Engagement is a heightened emotional connection employees feel to their organization that leads to intrinsic motivation. That is, when an employee feels good about their job, they are driven to do their best work without needing external reward.
How Engaged is Your Workforce?
A Gallup Poll found that in the United States and Canada, 54% of employees are not engaged with their work while 18% are actively disengaged.
A mere 29% of employees in North America are engaged. (The figure drops to 13% if you add in the other 140 countries included in the study.)
Ultimately, it doesn’t matter how strong your growth strategy or marketing plan is if the majority of your organization is checked out.
How Do You Measure Engagement?
James M. Kouzes and Barry Z. Posner developed the Positive Workplace Attitudes Scale to determine the level of emotional connection employees have to their work.
The scale evaluates ten dimensions of the employee’s work experience:
- Team spirit
- Pride in the organization
- Commitment to organizational success
- Work ethic (willingness to work hard)
- Productivity
- Clear expectations (knowing what is expected of an employee)
- Feeling valued by the organization
- Effectiveness at meeting demands of the job
- Trust in management
- Making a difference in the organization
All of these dimensions are important to an employee’s mental and emotional well being in the workplace.
Want a quick test? In The Great Workplace, Michael Burchell and Jennifer Robin report that when you ask engaged employees to describe what it’s like to work in their organization, a smile comes to their face. They talk about how excited they are about their work. They find that the work day breezes by too quickly.
How Do You Improve Employee Engagement?
For outperforming leaders, this is a question that is perpetually top of mind. There will always be ways to strengthen employee engagement, and the more you do, the stronger your organization will become.
Here are nine strategies for cultivating engagement:
Create a Vision for Your Culture
A cohesive company culture doesn’t happen by accident. It is important to establish a clear vision for an environment where people want to be at work. The leadership at Southwest Airlines, Zappos, and many other Cult Brands want their employees to feel like they are part of a family.
Southwest CEO Gary Kelly suggests leaders “model the culture: spending time with employees, treating people with respect, having fun, being there for them personally and professionally, and putting people first—with empathy, kindness and compassion.”
Establish and Enliven Core Values
Core values set the desired behaviors every member of the organization is expected to follow. When these behaviors are personified by leadership and rewarded by management, they help foster a distinct corporate culture that drives individuals toward better versions of themselves. Just as a casino sans dépôt avec bonus gratuit offers players an enticing opportunity to engage with the platform, these core values provide employees with the incentive to fully immerse themselves in the company’s mission, ultimately contributing to a more cohesive and motivated workforce.

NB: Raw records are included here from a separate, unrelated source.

lemma pvFindGT_isBest' (trucks : List Int) (item : Int) : ∀ (s : List Int),
    s.Pairwise (pvLex trucks) →
    (pvFindGT trucks item s = -1 ∧ ∀ j ∈ s, ¬ item < pvKey trucks j) ∨
    (pvFindGT trucks item s ∈ s ∧ item < pvKey trucks (pvFindGT trucks item s) ∧
      ∀ j ∈ s, item < pvKey trucks j → pvLexLe trucks (pvFindGT trucks item s) j) := by
  intro s
  induction s with
  | nil => intro _; left; simp [pvFindGT]
  | cons x r ih =>
    intro hp
    rw [List.pairwise_cons] at hp
    by_cases hq : item < pvKey trucks x
    · right
      simp only [pvFindGT, if_pos hq]
      refine ⟨by simp, hq, ?_⟩
      intro j hj _
      rcases List.mem_cons.mp hj with rfl | hj
      · unfold pvLexLe; omega
      · have := hp.1 j hj
        unfold pvLex at this; unfold pvLexLe; omega
    · simp only [pvFindGT, if_neg hq]
      rcases ih hp.2 with ⟨he, hall⟩ | ⟨hm, hqq, hall⟩
      · left
        refine ⟨he, ?_⟩
        intro j hj
        rcases List.mem_cons.mp hj with rfl | hj
        · exact hq
        · exact hall j hj
      · right
        refine ⟨List.mem_cons_of_mem _ hm, hqq, ?_⟩
        intro j hj hjq
        rcases List.mem_cons.mp hj with rfl | hj
        · exact absurd hjq hq
        · exact hall j hj hjq

lemma pvGetD_cons_shift (x : Int) (r : List Int) (k : Int) (h0 : 0 ≤ k) (h1 : k < (r.length : Int)) :
    PySem.List.pyGetD (x :: r) (k + 1) 0 = PySem.List.pyGetD r k 0 := by
  rw [PySem.List.pyGetD_eq_getElem _ _ (by omega) (by simp; omega),
      PySem.List.pyGetD_eq_getElem _ _ h0 (by omega)]
  have ht : (k + 1).toNat = k.toNat + 1 := by omega
  simp [ht]

lemma pvFindGT_eq (trucks : List Int) (item : Int) :
    ∀ (s : List Int) (L : Int), 0 ≤ L → L ≤ (s.length : Int) →
    (∀ k : Int, 0 ≤ k → k < L → ¬ item < pvKey trucks (PySem.List.pyGetD s k 0)) →
    (∀ k : Int, L ≤ k → k < (s.length : Int) → item < pvKey trucks (PySem.List.pyGetD s k 0)) →
    pvFindGT trucks item s =
      (if L < (s.length : Int) then PySem.List.pyGetD s L 0 else -1) := by
  intro s
  induction s with
  | nil =>
    intro L h0 h1 _ _
    simp only [pvFindGT, List.length_nil, Nat.cast_zero]
    rw [if_neg (by omega)]
  | cons x r ih =>
    intro L h0 h1 hfail hok
    by_cases hL : L = 0
    · subst hL
      have hq : item < pvKey trucks x := by
        have := hok 0 (le_refl _) (by simp)
        rwa [PySem.List.pyGetD_zero_cons] at this
      simp only [pvFindGT, if_pos hq]
      rw [if_pos (by simp), PySem.List.pyGetD_zero_cons]
    · have hq : ¬ item < pvKey trucks x := by
        have := hfail 0 (le_refl _) (by omega)
        rwa [PySem.List.pyGetD_zero_cons] at this
      simp only [pvFindGT, if_neg hq]
      have hlen : ((x :: r).length : Int) = (r.length : Int) + 1 := by simp
      have hrec := ih (L - 1) (by omega) (by omega)
        (fun k hk0 hkL => by
          have := hfail (k + 1) (by omega) (by omega)
          rwa [pvGetD_cons_shift x r k hk0 (by omega)] at this)
        (fun k hkL hkr => by
          have := hok (k + 1) (by omega) (by omega)
          rwa [pvGetD_cons_shift x r k (by omega) hkr] at this)
      rw [hrec]
      by_cases hcond : L - 1 < (r.length : Int)
      · rw [if_pos hcond, if_pos (by omega), ← pvGetD_cons_shift x r (L-1) (by omega) hcond]
        congr 1
        omega
      · rw [if_neg hcond, if_neg (by omega)]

These values then serve to elevate individuals and drive higher performance throughout the organization, which gives everyone more pride in their work.
Invest in Supporting Higher Level Needs
This underlies virtually all effort towards cultivating employee engagement. Abraham Maslow foretold that organizations that push beyond supporting basic needs (paycheck, clean bathrooms, etc.) to encouraging higher level needs will have an unprecedented competitive advantage.
Higher level needs include the quest for knowledge, beauty, personal growth, and self transcendence (spiritual values). Compared to most organizations, Zappos does an exemplary job at this, offering their own in-house library and personal coaching to all of its employees.
Foster a Culture of Creativity and Innovation
When employees feel their ideas are valued, they will be more engaged. When they feel that their job is to merely follow their boss’s orders, they will disengage.
Brainstorming is an art. Start by acknowledging that everyone on your team has great ideas. Then, accept that it’s your responsibility to create an environment where these ideas can come forth openly and willingly without judgement, attack, or defense.
Establish and Reinforce an Inspiring Corporate Vision
An inspiring vision that moves people emotionally and provides them with a sense of purpose and direction helps unify the organization.
Confusion and distraction sap mental and emotional energy. Lower energy translates to disengagement. When your employees feel they have clear direction and clarity of purpose, their energy can be focused toward more productive work.
Support Recovery and Renewal
Cultures that place unreasonable demands on a person’s internal resources ultimately drain the energy of employees and create resentment toward management. Certainly, there are time-sensitive projects that demand a lot on an employee, but these projects should be followed up by periods of rest and recovery.
Organizations that expect immediate responses to email and text messages, for example, have unconsciously established cultures that foster distraction and prioritize immediacy over value creation.
Create Outstanding Products and Services
This might seem obvious, but it’s an important reminder: When employees feel pride about their organization and the products and services it provides, they are more likely to feel compelled to make their own unique contributions.
Encourage Self Leadership
Autonomy is one of the most powerful forces that motivates high performance. We all have an innate need to direct our own lives. When employees feel like they matter and that they have the freedom to contribute, there is no end to the extraordinary magic that can unfold.
Show that You Genuinely Care
All of the above support demonstrating care. But ultimately, on a one-to-one level, showing you care is an expression of your emotional intelligence. Greater emotional awareness enables you to have empathy and compassion for your people.
When your people feel like you and the organization care about them—that they matter as human beings—they will certainly reciprocate with inspiration and good work.
Ready for Your Leadership Challenge?
The purpose of your business is to create customers. To fulfill this purpose better than your competitors requires you to foster an organization of inspired, talented people who are engaged in their work.
How can you improve employee engagement in your organization? What immediate steps can you take this coming week?